Step 2: User-Friendly Error Messages

class TypeChecker {
  private formatType(type: Type): string {
    switch (type.kind) {
      case 'number': return 'Number';
      case 'string': return 'String';
      case 'function':
        const params = type.params.map(p => this.formatType(p)).join(', ');
        const ret = this.formatType(type.returns);
        return `(${params}) -> ${ret}`;
      case 'record':
        const fields = Object.entries(type.fields)
          .map(([k, v]) => `${k}: ${this.formatType(v)}`)
          .join(', ');
        return `{ ${fields} }`;
      case 'typevar':
        return `?${type.id}`;  // Show unresolved type variables
      default:
        return 'Unknown';
    }
  }
  
  reportError(message: string, location: SourceLocation, type1?: Type, type2?: Type) {
    let fullMessage = message;
    
    if (type1 && type2) {
      fullMessage += `\n  Expected: ${this.formatType(type1)}`;
      fullMessage += `\n  Found: ${this.formatType(type2)}`;
    }
    
    this.errors.push(new TypeError(fullMessage, location, type1, type2));
  }
}

Why: Good error messages help users fix their code quickly.

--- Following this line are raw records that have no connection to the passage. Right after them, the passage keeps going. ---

-- pv_equiv track=rewrite | github.com/powerof3/MainMenuVideo | scripts/core/ghidra_import_gen.py | _type_str_size
-- ===== SOURCE A (Python) =====
-- def _type_str_size(type_str: str) -> int:
--     """Estimate byte size from a pipeline type descriptor string."""
--     sizes = {
--         'bool': 1, 'i8': 1, 'u8': 1,
--         'i16': 2, 'u16': 2,
--         'i32': 4, 'u32': 4, 'f32': 4,
--         'i64': 8, 'u64': 8, 'f64': 8,
--         'ptr': 8, 'void': 0,
--     }
--     if type_str in sizes:
--         return sizes[type_str]
--     if type_str.startswith('bytes:'):
--         return int(type_str[6:])
--     if type_str.startswith('arr:'):
--         rest = type_str[4:]
--         last = rest.rfind(':')
--         if last >= 0 and rest[last+1:].isdigit():
--             count = int(rest[last+1:])
--             elem_size = _type_str_size(rest[:last])
--             return elem_size * count
--         return 0
--     if type_str.startswith('enum:'):
--         return 4
--     if type_str.startswith('struct:'):
--         return 8
--     return 0
-- ===== SOURCE B (Python) =====
-- def _type_str_size(type_str: str) -> int:
--     """Estimate byte size from a pipeline type descriptor string."""
--     toks = type_str.split(':')
--     n = len(toks)
--     d = 0
--     while d < n and toks[d] == 'arr':
--         d += 1
--     if 2 * d > n:
--         return 0
--     mult = 1
--     for t in toks[n - d:]:
--         if not t.isdigit():
--             return 0
--         mult *= int(t)
--     mid = toks[d:n - d]
--     if len(mid) == 1:
--         t = mid[0]
--         if t in ('bool', 'i8', 'u8'):
--             leaf = 1
--         elif t in ('i16', 'u16'):
--             leaf = 2
--         elif t in ('i32', 'u32', 'f32'):
--             leaf = 4
--         elif t in ('i64', 'u64', 'f64', 'ptr'):
--             leaf = 8
--         else:
--             leaf = 0
--     elif len(mid) >= 2 and mid[0] == 'bytes':
--         leaf = int(':'.join(mid[1:]))
--     elif len(mid) >= 2 and mid[0] == 'enum':
--         leaf = 4
--     elif len(mid) >= 2 and mid[0] == 'struct':
--         leaf = 8
--     else:
--         leaf = 0
--     return leaf * mult
-- ===== Notes on version B (the rewrite author's own statement) =====
-- stated objective: alternative
-- what changed: B tokenizes the descriptor once with split(':') and computes the array depth, the count multiplier and the leaf size by index arithmetic on the token list, replacing A's recursive rfind-based string peeling and its size dict with a single pass over tokens and a tuple-membership chain.
import Mathlib
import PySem

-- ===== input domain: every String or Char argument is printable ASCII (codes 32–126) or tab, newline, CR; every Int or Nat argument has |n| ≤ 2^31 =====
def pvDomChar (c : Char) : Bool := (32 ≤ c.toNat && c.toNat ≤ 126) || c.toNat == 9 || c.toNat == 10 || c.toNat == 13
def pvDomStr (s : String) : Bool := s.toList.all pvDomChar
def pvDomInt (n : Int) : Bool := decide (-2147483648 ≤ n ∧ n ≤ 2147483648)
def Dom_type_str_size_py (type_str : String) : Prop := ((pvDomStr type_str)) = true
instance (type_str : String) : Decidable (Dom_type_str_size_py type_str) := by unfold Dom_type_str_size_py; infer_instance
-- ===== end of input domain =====

-- B tokenizes the descriptor once with split(':') and works on the token list (leading-'arr'
-- count, trailing digit tokens as the multiplier, middle tokens as the leaf), replacing A's
-- recursive rfind-based peeling and dict lookup (objective: alternative algorithm).

-- length bounds used by the termination proof of A's port below (cited in decreasing_by)
theorem pvSliceLen_le (xs : List Char) (b : Int) :
    (PySem.List.slice xs none (some b)).length ≤ xs.length := by
  rw [← PySem.List.slice_zero_start, PySem.List.length_slice]
  have := PySem.List.clampIdx_le xs.length b
  omega

theorem pvDropLen (xs : List Char) :
    (PySem.List.slice xs (some 4) none).length = xs.length - 4 := by
  rw [PySem.List.slice_from xs (by norm_num : (0:Int) ≤ 4)]
  simp

-- ===== PORT A =====
-- the literal dict of leaf sizes
def pvSizesA : PySem.Dict (List Char) Int :=
  PySem.Dict.mk [("bool".toList, 1), ("i8".toList, 1), ("u8".toList, 1),
    ("i16".toList, 2), ("u16".toList, 2),
    ("i32".toList, 4), ("u32".toList, 4), ("f32".toList, 4),
    ("i64".toList, 8), ("u64".toList, 8), ("f64".toList, 8),
    ("ptr".toList, 8), ("void".toList, 0)]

Integration with Existing Compiler

Step 1: Add Type Checking Phase

// compiler.ts
class Compiler {
  compile(source: string) {
    // 1. Parse
    const ast = parse(source);
    
    // 2. Type check
    const typeChecker = new TypeChecker();
    const typedAst = typeChecker.check(ast);
    
    if (typeChecker.hasErrors) {
      const errors = typeChecker.getErrors();
      throw new CompilationError('Type errors found', errors);
    }
    
    // 3. Generate code
    return generateJavaScript(typedAst);
  }
}

Step 2: Update AST with Type Information

interface TypedExpression extends Expression {
  inferredType?: Type;
}

class TypeChecker {
  check(ast: Program): TypedProgram {
    // Decorate AST nodes with type information
    const typedAst = this.decorateWithTypes(ast);
    
    // Run type checking
    this.checkProgram(typedAst);
    
    return typedAst;
  }
}

Why: Type-decorated ASTs enable type-driven code generation optimizations.

Implementation Order

  1. Basic type system: Start with simple types (number, string)
  2. Function types: Add function type checking
  3. Type environment: Implement scoping
  4. Error handling: Create error reporting system
  5. Record types: Add structural typing
  6. Type inference: Implement unification
  7. Integration: Connect to existing compiler

Testing Strategy

  1. Unit tests: Test each type checking component
  2. Integration tests: Test full programs
  3. Error tests: Verify error messages
  4. Regression tests: Prevent reintroduction of bugs

Example test:

describe('TypeChecker', () => {
  it('detects type mismatches in function calls', () => {
    const source = `
      function add(x: Number, y: Number): Number {
        return x + y;
      }
      
      add("hello", 42);  // Should error
    `;
    
    const checker = new TypeChecker();
    const result = checker.check(parse(source));
    
    expect(checker.hasErrors).toBe(true);
    expect(checker.getErrors()[0].message).toContain('Type mismatch');
  });
});

Common Pitfalls and Solutions

  1. Circular type references: Use occurs check in unification
  2. Scope confusion: Carefully track environment changes
  3. Performance issues: Cache type checking results
  4. Error explosion: Implement error recovery
  5. Type variable conflicts: Use fresh variables

Advanced Topics for Future Work

  1. Generic types: Parametric polymorphism
  2. Type aliases: Named types for better errors
  3. Recursive types: For tree structures
  4. Gradual typing: Mix typed and untyped code
  5. Type guards: Refine types in conditionals

This guide provides a foundation for implementing a type system in JoeML. Start with the basics and incrementally add features as needed.